CartLoader Modules Flags in run_visiumhd Actions Prerequisites
load_space_ranger --load-space-ranger Summarize Space Ranger outputs into JSON Space Ranger Output files
sge_convert --sge-convert Convert SGE to CartLoader format; optional density filter and visuals Space Ranger assets JSON (from load_space_ranger) or transcript CSV/Parquet
run_ficture2 --run-ficture2 FICTURE analysis SGE (from sge_convert); FICTURE parameters (--width, --n-factor)
import_space_cell --import-cells Import cell points, boundaries, cluster, de; Space Ranger assets JSON or manual CSVs; also --cell-id
import_image --import-images Import background images (BTF-TIFF) → PNG/PMTiles; Space Ranger assets JSON or --tifs; also --image-ids/--all-images
run_cartload2 --run-cartload2 Package SGE, optional FICTURE/cells/images into PMTiles; write catalog.yaml SGE, optional FICTURE assets or any imported cell/image assets; --id
upload_aws --upload-aws Upload catalog and PMTiles to S3 catalog.yaml (from run_cartload2); --s3-bucket, --id
upload_zenodo --upload-zenodo Upload catalog and PMTiles to Zenodo catalog.yaml (from run_cartload2); --zenodo-token

Parameter Requirements by Action Flag

Below are explanations of the parameters used in the example. For the full list, see the run_visiumhd reference page.

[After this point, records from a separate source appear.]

-- pv_equiv track=rewrite | github.com/vllm-project/vllm | vllm/worker/draft_target_worker.py | _get_token_ids_to_score
-- ===== SOURCE A (Python) =====
-- from typing import Iterator, List, Tuple, Optional, Union
--
-- TokenId = int
--
-- def _get_token_ids_to_score(
--
--         full_spec_token_ids: List[int]  # shape: [k]
-- ) -> List[List[TokenId]]:
--     """Given an int tensor of proposal token ids, return a list of
--     token ids that should be scored.
--
--     Returns k+1 output lists. The additional one is used for generating the
--     bonus token.
--
--     Example:
--         Input: [0, 1, 2, 3] (k=4)
--         Output: (k+1 lists)
--             []
--             [0]
--             [0, 1]
--             [0, 1, 2]
--             [0, 1, 2, 3]
--     """
--     empty_token_ids = []
--
--     token_ids_to_score = [empty_token_ids]
--     token_ids_to_score.extend([
--         full_spec_token_ids[:i + 1]
--         for i in range(len(full_spec_token_ids))
--     ])
--     return token_ids_to_score
-- ===== SOURCE B (Python) =====
-- from typing import List
--
-- TokenId = int
--
-- def _get_token_ids_to_score(
--         full_spec_token_ids: List[int]  # shape: [k]
-- ) -> List[List[TokenId]]:
--     token_ids_to_score = [[]]
--     acc = []
--     for tok in full_spec_token_ids:
--         acc = acc + [tok]
--         token_ids_to_score.append(acc)
--     return token_ids_to_score
-- ===== Notes on version B (the rewrite author's own statement) =====
-- stated objective: alternative
-- what changed: Replaces the per-index slicing comprehension with a single accumulator pass that extends a running prefix and appends a fresh copy each step, never slicing or indexing the source.
import Mathlib
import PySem

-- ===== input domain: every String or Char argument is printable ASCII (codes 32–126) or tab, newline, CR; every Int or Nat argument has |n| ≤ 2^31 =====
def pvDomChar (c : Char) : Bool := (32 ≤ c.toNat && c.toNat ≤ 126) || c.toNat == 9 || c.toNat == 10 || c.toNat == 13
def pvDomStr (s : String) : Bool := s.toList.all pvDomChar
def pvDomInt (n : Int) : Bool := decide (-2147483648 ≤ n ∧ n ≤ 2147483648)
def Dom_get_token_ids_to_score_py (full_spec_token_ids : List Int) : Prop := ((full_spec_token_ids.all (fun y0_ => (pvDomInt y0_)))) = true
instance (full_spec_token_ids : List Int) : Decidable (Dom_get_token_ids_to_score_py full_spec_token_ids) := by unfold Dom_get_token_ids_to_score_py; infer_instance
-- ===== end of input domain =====

-- B builds the k+1 prefixes with one running accumulator pass instead of slicing per index (alternative decomposition).

-- ===== PORT A =====
def get_token_ids_to_score_py (full_spec_token_ids : List Int) : List (List Int) :=
  let empty_token_ids : List Int := []
  let token_ids_to_score := [empty_token_ids]
  token_ids_to_score ++
    (List.range full_spec_token_ids.length).map
      (fun (i : Nat) => PySem.List.slice full_spec_token_ids none (some ((i : Int) + 1)))

-- ===== PORT B =====
def get_token_ids_to_score_py_alt (full_spec_token_ids : List Int) : List (List Int) :=
  (full_spec_token_ids.foldl
    (fun (st : List Int × List (List Int)) tok =>
      let acc := st.1 ++ [tok]
      (acc, st.2 ++ [acc]))
    (([] : List Int), [([] : List Int)])).2

-- ===== PRECONDITION & SPEC =====
def Spec_get_token_ids_to_score_py (full_spec_token_ids : List Int) (out : List (List Int)) : Prop := out = get_token_ids_to_score_py_alt full_spec_token_ids
instance (full_spec_token_ids : List Int) (out : List (List Int)) : Decidable (Spec_get_token_ids_to_score_py full_spec_token_ids out) := by unfold Spec_get_token_ids_to_score_py; infer_instance

-- ===== CLAIM (what is proved, stated in full; the proofs are below) =====
def Claim_equal_get_token_ids_to_score_py : Prop := ∀ (full_spec_token_ids : List Int), Dom_get_token_ids_to_score_py full_spec_token_ids → Spec_get_token_ids_to_score_py full_spec_token_ids (get_token_ids_to_score_py full_spec_token_ids)

-- ===== LEMMAS AND PROOFS =====

-- B's fold, from an arbitrary state, appends the prefixes acc ++ xs.take (i+1).
theorem altFold_eq (xs acc : List Int) (res : List (List Int)) :
    (xs.foldl
      (fun (st : List Int × List (List Int)) tok =>
        let acc := st.1 ++ [tok]
        (acc, st.2 ++ [acc]))
      (acc, res)).2
    = res ++ (List.range xs.length).map (fun i => acc ++ xs.take (i + 1)) := by
  induction xs generalizing acc res with
  | nil => simp
  | cons x xs ih =>
    simp only [List.foldl_cons, List.length_cons, List.range_succ_eq_map, List.map_cons,
      List.map_map]
    rw [ih]
    simp [List.append_assoc, Function.comp]

-- ===== VERDICT (by name: the statement is the Claim_ definition above) =====
theorem get_token_ids_to_score_py_spec : Claim_equal_get_token_ids_to_score_py := by
  intro xs _
  show get_token_ids_to_score_py xs = get_token_ids_to_score_py_alt xs
  unfold get_token_ids_to_score_py get_token_ids_to_score_py_alt
  rw [altFold_eq]
  simp only [List.nil_append]
  congr 1
  apply List.map_congr_left
  intro i hi
  have : PySem.List.slice xs none (some ((i : Int) + 1)) = xs.take (i + 1) := by
    have := PySem.List.slice_to_natCast xs (i + 1)
    simpa using this
  simpa using this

Parameter Required when flags Description
--space-ranger-dir --load-space-ranger Space Ranger output directory to scan.
--space-ranger-assets optional --load-space-ranger Output JSON manifest path (defaults under --out-dir).
--width --run-ficture2 Hexagon width(s) in µm for training/projection.
--n-factor --run-ficture2 Factor count(s) for FICTURE training.
--cell-id --import-cells Asset ID/prefix for cell outputs.
--image-ids or --all-images --import-images Choose specific image IDs or import all detected.
--id --run-cartload2 Catalog ID (used in catalog.yaml and outputs).
--s3-dir --upload-aws Destination S3 path (e.g., s3://bucket/prefix).
--out-dir any action Output root directory for generated artifacts.
--dry-run, --restart optional (any) Control execution (preview or rerun ignoring existing outputs).
--n-jobs, --threads optional (any) Parallelism for Make/GDAL/tippecanoe steps.

Outputs

See more details of output at the Reference pages for run_ficture2 and run_cartload2.